Although the country’s opioid prescriptions rose from 2011-17, most of these were ‘‘weak opioids’’ that included codeines.
Many prescriptions were written for people older than 65, a group less prone to dangerous behaviour.
Moreover, there are indications that New Zealand’s opioid prescriptions were mostly given in hospitals, where doses and repeat prescriptions are easier to control.
In North America, by contrast, many prescriptions were made out in the community – GP offices and pain clinics – and were less controllable.
None of this suggests New Zealand doesn’t have large illicit drug problems, but Fischer and colleagues make clear that the situation could be much worse.
New Zealand authorities were also alert to the problems arising in Canada, the US and to a lesser extent Australia and Europe.
Education for doctors, including junior doctors, was implemented. ‘‘Active
interventions’’ were used to reduce or avoid strong opioid prescriptions.
Authorities targeted users who went ‘‘doctor shopping’’ for a steady supply of prescriptions, for example, and monitored doctors who may have been prescribing poorly.
And because New Zealand opioid prescriptions were generally moderate, cracking down didn’t create the sorts of ‘‘supply gaps’’ that were filled by the black market, the researchers found. In addition, heroin has been hard to buy here for many years.
New Zealand’s isolation and small population also helped, they suspect.

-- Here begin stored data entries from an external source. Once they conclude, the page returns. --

-- pv_equiv track=rewrite | github.com/Linzwcs/semafs | semafs/algo/rebalance/reviewer.py | _has_invalid_group_path
-- ===== SOURCE A (Python) =====
-- def _has_invalid_group_path(relative_segments: list[str]) -> bool:
--     if not relative_segments:
--         return True
--     # Reject repeated segments (e.g. root.work.work / root.a.b.a).
--     seen: set[str] = set()
--     for seg in relative_segments:
--         if seg in seen:
--             return True
--         seen.add(seg)
--     return False
-- ===== SOURCE B (Python) =====
-- def _has_invalid_group_path(relative_segments: list[str]) -> bool:
--     # Sort, then scan adjacent pairs: any repeated segment becomes adjacent
--     # in sorted order. Empty input is invalid as well. No set is used.
--     ordered = sorted(relative_segments)
--     return len(ordered) == 0 or any(a == b for a, b in zip(ordered, ordered[1:]))
-- ===== Notes on version B (the rewrite author's own statement) =====
-- stated objective: alternative
-- what changed: Replaces A's incremental hash-set membership loop by sort-then-adjacent-pair scan: duplicates are adjacent after sorting, so no auxiliary set is maintained at all.
import Mathlib
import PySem

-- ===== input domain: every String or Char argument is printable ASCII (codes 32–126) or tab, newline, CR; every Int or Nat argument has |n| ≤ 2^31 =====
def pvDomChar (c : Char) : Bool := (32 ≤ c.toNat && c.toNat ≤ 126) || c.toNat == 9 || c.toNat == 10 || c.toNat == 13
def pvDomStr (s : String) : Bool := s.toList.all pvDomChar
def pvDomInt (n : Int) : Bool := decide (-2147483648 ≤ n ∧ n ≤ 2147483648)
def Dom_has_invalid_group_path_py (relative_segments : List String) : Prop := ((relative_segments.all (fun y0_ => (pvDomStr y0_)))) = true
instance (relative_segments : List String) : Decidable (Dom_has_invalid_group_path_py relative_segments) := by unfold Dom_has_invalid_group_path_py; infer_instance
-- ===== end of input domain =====

-- B replaces A's incremental seen-set loop by sort-then-adjacent-pair scan
-- (duplicates are adjacent after sorting; no set is maintained). Objective: alternative.

-- ===== PORT A =====
-- the 'for seg in relative_segments' loop with its early 'return True'
def hasInvalidLoop (segs : List String) (seen : PySem.Set String) : Bool :=
  match segs with
  | [] => false
  | seg :: rest =>
    if PySem.Set.contains seen seg then true
    else hasInvalidLoop rest (PySem.Set.add seen seg)

def has_invalid_group_path_py (relative_segments : List String) : Bool :=
  if relative_segments.isEmpty then true
  else hasInvalidLoop relative_segments PySem.Set.empty

-- ===== PORT B =====
def has_invalid_group_path_py_alt (relative_segments : List String) : Bool :=
  let ordered := PySem.List.sorted relative_segments (fun x => x) false
  decide (ordered.length = 0) || (ordered.zip ordered.tail).any (fun p => p.1 == p.2)

-- ===== PRECONDITION & SPEC =====
def Spec_has_invalid_group_path_py (relative_segments : List String) (out : Bool) : Prop := out = has_invalid_group_path_py_alt relative_segments
instance (relative_segments : List String) (out : Bool) : Decidable (Spec_has_invalid_group_path_py relative_segments out) := by unfold Spec_has_invalid_group_path_py; infer_instance

-- ===== CLAIM =====
def Claim_equal_has_invalid_group_path_py : Prop := ∀ (relative_segments : List String), Dom_has_invalid_group_path_py relative_segments → Spec_has_invalid_group_path_py relative_segments (has_invalid_group_path_py relative_segments)

-- ===== LEMMAS AND PROOFS =====

-- A's loop returns true iff segs has a repeat or some element already lies in 'seen'.
theorem hasInvalidLoop_true_iff (segs : List String) (seen : PySem.Set String) :
    hasInvalidLoop segs seen = true ↔
      ¬ segs.Nodup ∨ ∃ y ∈ segs, y ∈ (seen : List String) := by
  induction segs generalizing seen with
  | nil => simp [hasInvalidLoop]
  | cons x xs ih =>
    rw [hasInvalidLoop]
    by_cases hx : PySem.Set.contains seen x
    · have hxs : x ∈ (seen : List String) := by
        simpa [PySem.Set.contains, List.contains_eq_mem] using hx
      simp only [hx, if_pos]
      constructor
      · intro _; exact Or.inr ⟨x, by simp, hxs⟩
      · intro _; trivial
    · have hxs : x ∉ (seen : List String) := by
        simpa [PySem.Set.contains, List.contains_eq_mem] using hx
      have hadd : (PySem.Set.add seen x : List String) = seen ++ [x] := by
        simp only [PySem.Set.add]
        rw [if_neg hx]
      rw [if_neg hx, ih]
      rw [hadd]
      simp only [List.nodup_cons, List.mem_append, List.mem_cons, List.not_mem_nil, or_false]
      constructor
      · rintro (hnd | ⟨y, hy, hmem | rfl⟩)
        · exact Or.inl (fun ⟨_, h⟩ => hnd h)
        · exact Or.inr ⟨y, Or.inr hy, hmem⟩
        · exact Or.inl (fun ⟨h, _⟩ => h hy)
      · rintro (hnd | ⟨y, rfl | hy, hmem⟩)
        · by_cases hin : x ∈ xs
          · exact Or.inr ⟨x, hin, Or.inr rfl⟩
          · exact Or.inl (fun h => hnd ⟨hin, h⟩)
        · exact absurd hmem hxs
        · exact Or.inr ⟨y, hy, Or.inl hmem⟩

-- In a ≤-sorted list, a duplicate exists iff some adjacent pair is equal.
theorem adj_eq_not_nodup (ys : List String) (h : ys.Pairwise (· ≤ ·)) :
    ((ys.zip ys.tail).any (fun p => p.1 == p.2)) = !decide ys.Nodup := by
  induction ys with
  | nil => simp
  | cons a t ih =>
    match t, h with
    | [], _ => simp
    | b :: t', h =>
      have hpt : (b :: t').Pairwise (· ≤ ·) := h.tail
      have hih := ih hpt
      simp only [List.tail_cons, List.zip_cons_cons, List.any_cons] at *
      rw [hih]
      by_cases hnd : (b :: t').Nodup
      · have hmem : a ∈ b :: t' ↔ a = b := by
          constructor
          · intro hm
            rcases List.mem_cons.mp hm with h1 | h1
            · exact h1
            · -- a ∈ t': a ≤ b from h, b ≤ a from pairwise of t
              have hab : a ≤ b := (List.pairwise_cons.mp h).1 b (by simp)
              have hba : b ≤ a := (List.pairwise_cons.mp hpt).1 a h1
              exact le_antisymm hab hba
          · intro h1; simp [h1]
        by_cases hb : a = b
        · simp [hb, hnd, List.nodup_cons]
        · have : a ∉ b :: t' := fun hm => hb (hmem.mp hm)
          simp [hb, hnd, List.nodup_cons, this]
      · simp [hnd, List.nodup_cons]

-- ===== VERDICT =====
theorem has_invalid_group_path_py_spec : Claim_equal_has_invalid_group_path_py := by
  intro xs _
  unfold Spec_has_invalid_group_path_py has_invalid_group_path_py has_invalid_group_path_py_alt
  by_cases h : xs.isEmpty
  · have : xs = [] := List.isEmpty_iff.mp h
    subst this
    simp [PySem.List.sorted]
  · rw [if_neg h]
    have hne : xs ≠ [] := fun he => h (by simp [he])
    have hlen0 : ¬ ((PySem.List.sorted xs (fun x => x) false).length = 0) := by
      rw [PySem.List.length_sorted]; simpa using hne
    have hperm := PySem.List.sorted_perm xs (fun x => x) false
    have hpw : (PySem.List.sorted xs (fun x => x) false).Pairwise (· ≤ ·) :=
      PySem.List.sorted_pairwise xs (fun x => x)
    dsimp only
    rw [adj_eq_not_nodup _ hpw]
    simp only [hlen0, decide_false, Bool.false_or]
    refine Bool.eq_iff_iff.mpr ?_
    rw [hasInvalidLoop_true_iff]
    simp [PySem.Set.empty, hperm.nodup_iff]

‘‘New Zealand may have, all along, engaged in the kind of restrained opioid utilisation practice, which most recent North American guidelines for chronic pain management have been advising and reactively seeking to achieve.’’
But it would be ‘‘prudent’’ for New Zealand to improve its resources for problematic drug use, lest the situation takes a turn for the worse.